Entries shown:

-- pv_equiv track=rewrite | github.com/jianyingzhihe/tca-reasoning | circuit_tracer_vlm/scripts/research/run_batch_eval.py | _parse_ids_from_notes
-- ===== SOURCE A (Python) =====
-- def _parse_ids_from_notes(notes: str) -> tuple[str, str]:
--     qid = ""
--     image_id = ""
--     if not notes:
--         return qid, image_id
--     for part in notes.split(";"):
--         s = part.strip()
--         if s.startswith("qid="):
--             qid = s.split("=", 1)[1].strip()
--         elif s.startswith("image_id="):
--             image_id = s.split("=", 1)[1].strip()
--     return qid, image_id
-- ===== SOURCE B (Python) =====
-- def _extract_last(parts, prefix):
--     for part in reversed(parts):
--         s = part.strip()
--         if s.startswith(prefix):
--             return s.split("=", 1)[1].strip()
--     return ""
--
-- def _parse_ids_from_notes(notes: str) -> tuple[str, str]:
--     parts = notes.split(";")
--     return _extract_last(parts, "qid="), _extract_last(parts, "image_id=")
-- ===== Notes on version B (the rewrite author's own statement) =====
-- stated objective: simpler
-- what changed: A makes one forward pass over the parts, threading two accumulator variables so the last match wins; B instead runs two independent backward searches, each returning the value of the first matching part from the end, and drops the special-case early return for empty notes (which the search handles naturally).
import Mathlib
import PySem

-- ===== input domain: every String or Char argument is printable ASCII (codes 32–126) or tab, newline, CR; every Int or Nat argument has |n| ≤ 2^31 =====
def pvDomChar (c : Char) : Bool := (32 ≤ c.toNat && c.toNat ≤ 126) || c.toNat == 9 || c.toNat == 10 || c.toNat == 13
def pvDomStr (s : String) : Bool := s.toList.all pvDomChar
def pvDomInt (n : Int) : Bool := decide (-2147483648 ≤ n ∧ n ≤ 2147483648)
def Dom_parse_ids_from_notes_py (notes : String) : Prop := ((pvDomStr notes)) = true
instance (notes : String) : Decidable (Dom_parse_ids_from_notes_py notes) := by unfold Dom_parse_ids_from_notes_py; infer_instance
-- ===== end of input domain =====

-- B replaces A's single forward pass threading two accumulator variables (last match wins)
-- by two independent backward searches, each returning the first matching part from the end,
-- and drops the special-case early return for empty notes (objective: simpler).

-- ===== PORT A =====
def parse_ids_from_notes_py (notes : String) : String × String :=
  if notes = "" then ("", "")
  else
    ((PySem.Str.split? notes ";").getD []).foldl (fun acc part =>
      let s := PySem.Str.strip part
      if PySem.Str.startswith s "qid=" then
        (PySem.Str.strip (((PySem.Str.splitMax? s "=" 1).getD []).getD 1 ""), acc.2)
      else if PySem.Str.startswith s "image_id=" then
        (acc.1, PySem.Str.strip (((PySem.Str.splitMax? s "=" 1).getD []).getD 1 ""))
      else acc) ("", "")

-- ===== PORT B =====
-- Python's `for part in reversed(parts): … return …` becomes structural recursion
-- over `parts.reverse`.
def pv_extract_last (rev : List String) (prefixS : String) : String :=
  match rev with
  | [] => ""
  | part :: rest =>
      let s := PySem.Str.strip part
      if PySem.Str.startswith s prefixS then
        PySem.Str.strip (((PySem.Str.splitMax? s "=" 1).getD []).getD 1 "")
      else pv_extract_last rest prefixS

def parse_ids_from_notes_py_alt (notes : String) : String × String :=
  let parts := (PySem.Str.split? notes ";").getD []
  (pv_extract_last parts.reverse "qid=", pv_extract_last parts.reverse "image_id=")

-- ===== PRECONDITION & SPEC =====
def Spec_parse_ids_from_notes_py (notes : String) (out : String × String) : Prop := out = parse_ids_from_notes_py_alt notes
instance (notes : String) (out : String × String) : Decidable (Spec_parse_ids_from_notes_py notes out) := by unfold Spec_parse_ids_from_notes_py; infer_instance

-- ===== CLAIM (what is proved, stated in full; the proofs are below) =====
def Claim_equal_parse_ids_from_notes_py : Prop := ∀ (notes : String), Dom_parse_ids_from_notes_py notes → Spec_parse_ids_from_notes_py notes (parse_ids_from_notes_py notes)

-- ===== LEMMAS AND PROOFS =====

-- Optional-valued backward search: first match scanning the given (already reversed) list.
def pvExO (prefixS : String) : List String → Option String
  | [] => none
  | part :: rest =>
      let s := PySem.Str.strip part
      if PySem.Str.startswith s prefixS then
        some (PySem.Str.strip (((PySem.Str.splitMax? s "=" 1).getD []).getD 1 ""))
      else pvExO prefixS rest

theorem pv_extract_eq_exO (prefixS : String) (rev : List String) :
    pv_extract_last rev prefixS = (pvExO prefixS rev).getD "" := by
  induction rev with
  | nil => rfl
  | cons p r ih =>
      simp only [pv_extract_last, pvExO]
      split
      · rfl
      · exact ih

theorem pv_exO_append_singleton (prefixS : String) (l : List String) (p : String) :
    pvExO prefixS (l ++ [p]) =
      match pvExO prefixS l with
      | some v => some v
      | none => pvExO prefixS [p] := by
  induction l with
  | nil => rfl
  | cons q r ih =>
      simp only [List.cons_append, pvExO]
      split
      · rfl
      · exact ih

theorem pv_not_both (s : String) (h1 : PySem.Str.startswith s "qid=" = true)
    (h2 : PySem.Str.startswith s "image_id=" = true) : False := by
  rw [PySem.Str.startswith_eq, PySem.Chars.startswith_iff] at h1 h2
  obtain ⟨r1, e1⟩ := h1
  obtain ⟨r2, e2⟩ := h2
  rw [← e1] at e2
  simp [show ("qid=" : String).toList = ['q','i','d','='] from rfl,
        show ("image_id=" : String).toList = ['i','m','a','g','e','_','i','d','='] from rfl] at e2

theorem pv_main (L : List String) : ∀ (acc : String × String),
    L.foldl (fun acc part =>
      let s := PySem.Str.strip part
      if PySem.Str.startswith s "qid=" then
        (PySem.Str.strip (((PySem.Str.splitMax? s "=" 1).getD []).getD 1 ""), acc.2)
      else if PySem.Str.startswith s "image_id=" then
        (acc.1, PySem.Str.strip (((PySem.Str.splitMax? s "=" 1).getD []).getD 1 ""))
      else acc) acc =
    ((pvExO "qid=" L.reverse).getD acc.1, (pvExO "image_id=" L.reverse).getD acc.2) := by
  induction L with
  | nil => intro acc; simp [pvExO]
  | cons p rest ih =>
      intro acc
      rw [List.foldl_cons, ih]
      rw [List.reverse_cons, pv_exO_append_singleton, pv_exO_append_singleton]
      cases hq : PySem.Str.startswith (PySem.Str.strip p) "qid=" with
      | true =>
          have hi : PySem.Str.startswith (PySem.Str.strip p) "image_id=" = false := by
            cases h : PySem.Str.startswith (PySem.Str.strip p) "image_id="
            · rfl
            · exact absurd (pv_not_both _ hq h) (fun f => f)
          simp only [pvExO, hq, hi]
          cases pvExO "qid=" rest.reverse <;> cases pvExO "image_id=" rest.reverse <;> simp
      | false =>
          cases hi : PySem.Str.startswith (PySem.Str.strip p) "image_id=" with
          | true =>
              simp only [pvExO, hq, hi]
              cases pvExO "qid=" rest.reverse <;> cases pvExO "image_id=" rest.reverse <;> simp
          | false =>
              simp only [pvExO, hq, hi]
              cases pvExO "qid=" rest.reverse <;> cases pvExO "image_id=" rest.reverse <;> simp

-- ===== VERDICT (by name: the statement is the Claim_ definition above) =====
theorem parse_ids_from_notes_py_spec : Claim_equal_parse_ids_from_notes_py := by
  intro notes _
  unfold Spec_parse_ids_from_notes_py parse_ids_from_notes_py parse_ids_from_notes_py_alt
  by_cases h : notes = ""
  · subst h
    show (("" : String), ("" : String)) = _
    rw [show (PySem.Str.split? "" ";").getD [] = [""] from rfl]
    rfl
  · rw [if_neg h, pv_main]
    simp only [pv_extract_eq_exO]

Brief: Which lines belong in the answer? Exactly those from the first line of the entries through the line holding "-- stated objective: simpler", inclusive, copied unchanged.

Answer to the problem:
-- pv_equiv track=rewrite | github.com/jianyingzhihe/tca-reasoning | circuit_tracer_vlm/scripts/research/run_batch_eval.py | _parse_ids_from_notes
-- ===== SOURCE A (Python) =====
-- def _parse_ids_from_notes(notes: str) -> tuple[str, str]:
--     qid = ""
--     image_id = ""
--     if not notes:
--         return qid, image_id
--     for part in notes.split(";"):
--         s = part.strip()
--         if s.startswith("qid="):
--             qid = s.split("=", 1)[1].strip()
--         elif s.startswith("image_id="):
--             image_id = s.split("=", 1)[1].strip()
--     return qid, image_id
-- ===== SOURCE B (Python) =====
-- def _extract_last(parts, prefix):
--     for part in reversed(parts):
--         s = part.strip()
--         if s.startswith(prefix):
--             return s.split("=", 1)[1].strip()
--     return ""
--
-- def _parse_ids_from_notes(notes: str) -> tuple[str, str]:
--     parts = notes.split(";")
--     return _extract_last(parts, "qid="), _extract_last(parts, "image_id=")
-- ===== Notes on version B (the rewrite author's own statement) =====
-- stated objective: simpler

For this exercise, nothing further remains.